If you don't want to add Baggage to span attributes, pass add_baggage_to_attributes=False to the logfire.configure() function. This may slightly improve performance. The set_baggage contextmanager will still update the OpenTelemetry Baggage and propagate it to other services.

Baggage values requirements

While baggage can technically contain any data type, only strings will be set as attributes on spans. Additionally, strings longer than 1000 characters will be truncated with a warning, in both logfire.set_baggage and the span attributes.

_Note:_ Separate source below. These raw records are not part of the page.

-- pv_equiv track=rewrite | github.com/TianchenGuan/ComponentBench | scripts/difficulty_analysis.py | confusion_matrix_str
-- ===== SOURCE A (Python) =====
-- from collections import defaultdict
--
-- def confusion_matrix_str(y_true, y_pred, labels):
--     from collections import Counter
--     cm = defaultdict(lambda: defaultdict(int))
--     for t, p in zip(y_true, y_pred):
--         cm[t][p] += 1
--     header = "predicted→  " + "  ".join(f"{l:>6}" for l in labels)
--     lines = [header]
--     for tl in labels:
--         vals = "  ".join(f"{cm[tl][pl]:>6}" for pl in labels)
--         lines.append(f"{tl:>10}  {vals}")
--     return "\n".join(lines)
-- ===== SOURCE B (Python) =====
-- def confusion_matrix_str(y_true, y_pred, labels):
--     # Staged per-row decomposition, no counting structure: for each true label
--     # filter out its predictions, then count each predicted label in that slice.
--     pairs = list(zip(y_true, y_pred))
--     header = "predicted\u2192  " + "  ".join(l.rjust(6) for l in labels)
--     rows = []
--     for tl in labels:
--         preds = [p for t, p in pairs if t == tl]
--         cells = "  ".join(str(preds.count(pl)).rjust(6) for pl in labels)
--         rows.append(tl.rjust(10) + "  " + cells)
--     return "\n".join([header] + rows)
-- ===== Notes on version B (the rewrite author's own statement) =====
-- stated objective: alternative
-- what changed: Removes A's single counting pass and nested defaultdict entirely: B is staged per row - for each true label it filters that row's predictions out of the zipped pairs and then counts each predicted label in that slice with list.count, so no counting structure is ever built.
import Mathlib
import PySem

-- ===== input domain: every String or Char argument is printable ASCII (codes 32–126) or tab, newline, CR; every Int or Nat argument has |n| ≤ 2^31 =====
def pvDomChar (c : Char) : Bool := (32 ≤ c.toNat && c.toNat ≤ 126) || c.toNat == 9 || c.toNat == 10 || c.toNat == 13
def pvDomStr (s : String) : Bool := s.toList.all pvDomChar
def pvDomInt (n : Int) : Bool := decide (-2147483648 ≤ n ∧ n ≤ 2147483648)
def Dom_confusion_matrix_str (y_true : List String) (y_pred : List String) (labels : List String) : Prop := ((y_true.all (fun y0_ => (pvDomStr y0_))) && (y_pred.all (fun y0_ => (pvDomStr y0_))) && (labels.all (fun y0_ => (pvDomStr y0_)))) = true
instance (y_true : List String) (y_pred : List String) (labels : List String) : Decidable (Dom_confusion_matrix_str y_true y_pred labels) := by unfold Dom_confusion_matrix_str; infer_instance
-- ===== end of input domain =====

-- B drops A's counting pass and nested defaultdict entirely: per true label it filters out that
-- row's predictions and counts each predicted label in that slice (staged filter+count; no count
-- structure is ever built).

-- f"{s:>w}" / str.rjust(w): right-justify with spaces (shared formatting helper of both ports)
def pyRjust (s : String) (w : Nat) : String :=
  String.ofList (List.replicate (w - s.toList.length) ' ' ++ s.toList)

-- ===== PORT A =====
-- cm[t][p] += 1 on the defaultdict-of-defaultdicts
def cmStep (cm : PySem.Dict String (PySem.Dict String Int)) (tp : String × String) :
    PySem.Dict String (PySem.Dict String Int) :=
  let inner := cm.getD tp.1 PySem.Dict.empty
  cm.insert tp.1 (inner.insert tp.2 (inner.getD tp.2 0 + 1))

def confusion_matrix_str (y_true : List String) (y_pred : List String) (labels : List String) : String :=
  let cm := (y_true.zip y_pred).foldl cmStep PySem.Dict.empty
  let header := "predicted→  " ++ PySem.Str.join "  " (labels.map (fun l => pyRjust l 6))
  let lines := header :: labels.map (fun tl =>
    let vals := PySem.Str.join "  " (labels.map (fun pl =>
      pyRjust (PySem.Int.toStr ((cm.getD tl PySem.Dict.empty).getD pl 0)) 6))
    pyRjust tl 10 ++ "  " ++ vals)
  PySem.Str.join "\n" lines

-- ===== PORT B =====
def confusion_matrix_str_alt (y_true : List String) (y_pred : List String) (labels : List String) : String :=
  let pairs := y_true.zip y_pred
  let header := "predicted→  " ++ PySem.Str.join "  " (labels.map (fun l => pyRjust l 6))
  let rows := labels.map (fun tl =>
    -- preds = [p for t, p in pairs if t == tl]
    let preds := (pairs.filter (fun tp => tp.1 == tl)).map Prod.snd
    let cells := PySem.Str.join "  " (labels.map (fun pl =>
      pyRjust (PySem.Int.toStr ((PySem.List.count preds pl : Int))) 6))
    pyRjust tl 10 ++ "  " ++ cells)
  PySem.Str.join "\n" (header :: rows)

-- ===== PRECONDITION & SPEC =====
def Spec_confusion_matrix_str (y_true : List String) (y_pred : List String) (labels : List String) (out : String) : Prop := out = confusion_matrix_str_alt y_true y_pred labels
instance (y_true : List String) (y_pred : List String) (labels : List String) (out : String) : Decidable (Spec_confusion_matrix_str y_true y_pred labels out) := by unfold Spec_confusion_matrix_str; infer_instance

-- ===== CLAIM (what is proved, stated in full; the proofs are below) =====
def Claim_equal_confusion_matrix_str : Prop := ∀ (y_true : List String) (y_pred : List String) (labels : List String), Dom_confusion_matrix_str y_true y_pred labels → Spec_confusion_matrix_str y_true y_pred labels (confusion_matrix_str y_true y_pred labels)

-- ===== LEMMAS AND PROOFS =====

-- A's count: the nested-dict fold counts exact pair matches
theorem countA (tl pl : String) : ∀ (ps : List (String × String)) (cm : PySem.Dict String (PySem.Dict String Int)),
    ((ps.foldl cmStep cm).getD tl PySem.Dict.empty).getD pl 0
      = (cm.getD tl PySem.Dict.empty).getD pl 0
        + (ps.countP (fun tp => tp.1 == tl && tp.2 == pl) : Int) := by
  intro ps
  induction ps with
  | nil => intro cm; simp
  | cons tp ps ih =>
    intro cm
    simp only [List.foldl_cons, List.countP_cons, ih]
    unfold cmStep
    simp only [PySem.Dict.getD_insert]
    by_cases h1 : tl = tp.1 <;> by_cases h2 : pl = tp.2 <;>
      simp [h1, h2, PySem.Dict.getD_insert, beq_iff_eq] <;>
      first
        | omega
        | (intro h; exact h2 (h ▸ rfl))
        | (intro h; exact h1 (h ▸ rfl))
        | (intro h _; exact h1 (h ▸ rfl))

-- B's per-row count equals the count of exact pair matches
theorem countRow (tl pl : String) (ps : List (String × String)) :
    PySem.List.count ((ps.filter (fun tp => tp.1 == tl)).map Prod.snd) pl
      = ps.countP (fun tp => tp.1 == tl && tp.2 == pl) := by
  rw [PySem.List.count_eq, List.count_eq_countP, List.countP_map, List.countP_filter]
  refine List.countP_congr ?_
  intro tp _
  simp only [Function.comp, Bool.and_eq_true]
  exact and_comm

-- ===== VERDICT (by name: the statement is the Claim_ definition above) =====
theorem confusion_matrix_str_spec : Claim_equal_confusion_matrix_str := by
  intro y_true y_pred labels _
  unfold Spec_confusion_matrix_str confusion_matrix_str confusion_matrix_str_alt
  dsimp only
  refine congrArg (PySem.Str.join "\n") (congrArg (_ :: ·) (List.map_congr_left ?_))
  intro tl _
  refine congrArg (fun v : String => pyRjust tl 10 ++ "  " ++ v)
    (congrArg (PySem.Str.join "  ") (List.map_congr_left ?_))
  intro pl _
  rw [countA tl pl, countRow tl pl]
  simp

Using with multiple services

Baggage is propagated automatically to other processes along with the trace context if you've instrumented the appropriate libraries, e.g. HTTP clients and servers. See the Distributed Tracing documentation for more information on how this works.

For example, if you:

  1. Instrument httpx in one service, where you
  2. make an httpx request in the context of with logfire.set_baggage
  3. to another service that has instrumented fastapi

then the values set in logfire.set_baggage in step 2 will be available as Baggage in the fastapi service, and by default those values will be added as attributes to the spans created in that service.

This works by including the values in the Baggage HTTP header in the request made by httpx. This happens regardless of whether the request is received by a server that can read the Baggage or not, or whether either service sets Baggage as span attributes. So it's important to be careful about what you put in Baggage:

  • Don't put sensitive information in Baggage, as it may be sent to third party services. While span attributes from baggage are still scrubbed by default, the Baggage header itself is not scrubbed.
  • Don't put large values in Baggage, as this may add bloat to HTTP headers. Large values may also be dropped by servers instead of being propagated. This is one reason why Logfire truncates Baggage values longer than 1000 characters.

With other OpenTelemetry SDKs

If all your services are using the Python Logfire SDK, then Baggage will be set as span attributes automatically by default, so you only need to ensure that context propagation is working.

For other OpenTelemetry SDKs, Baggage will still be propagated automatically, but to set the span attributes requires extra configuration. Try searching for BaggageSpanProcessor and the name of the language you're using.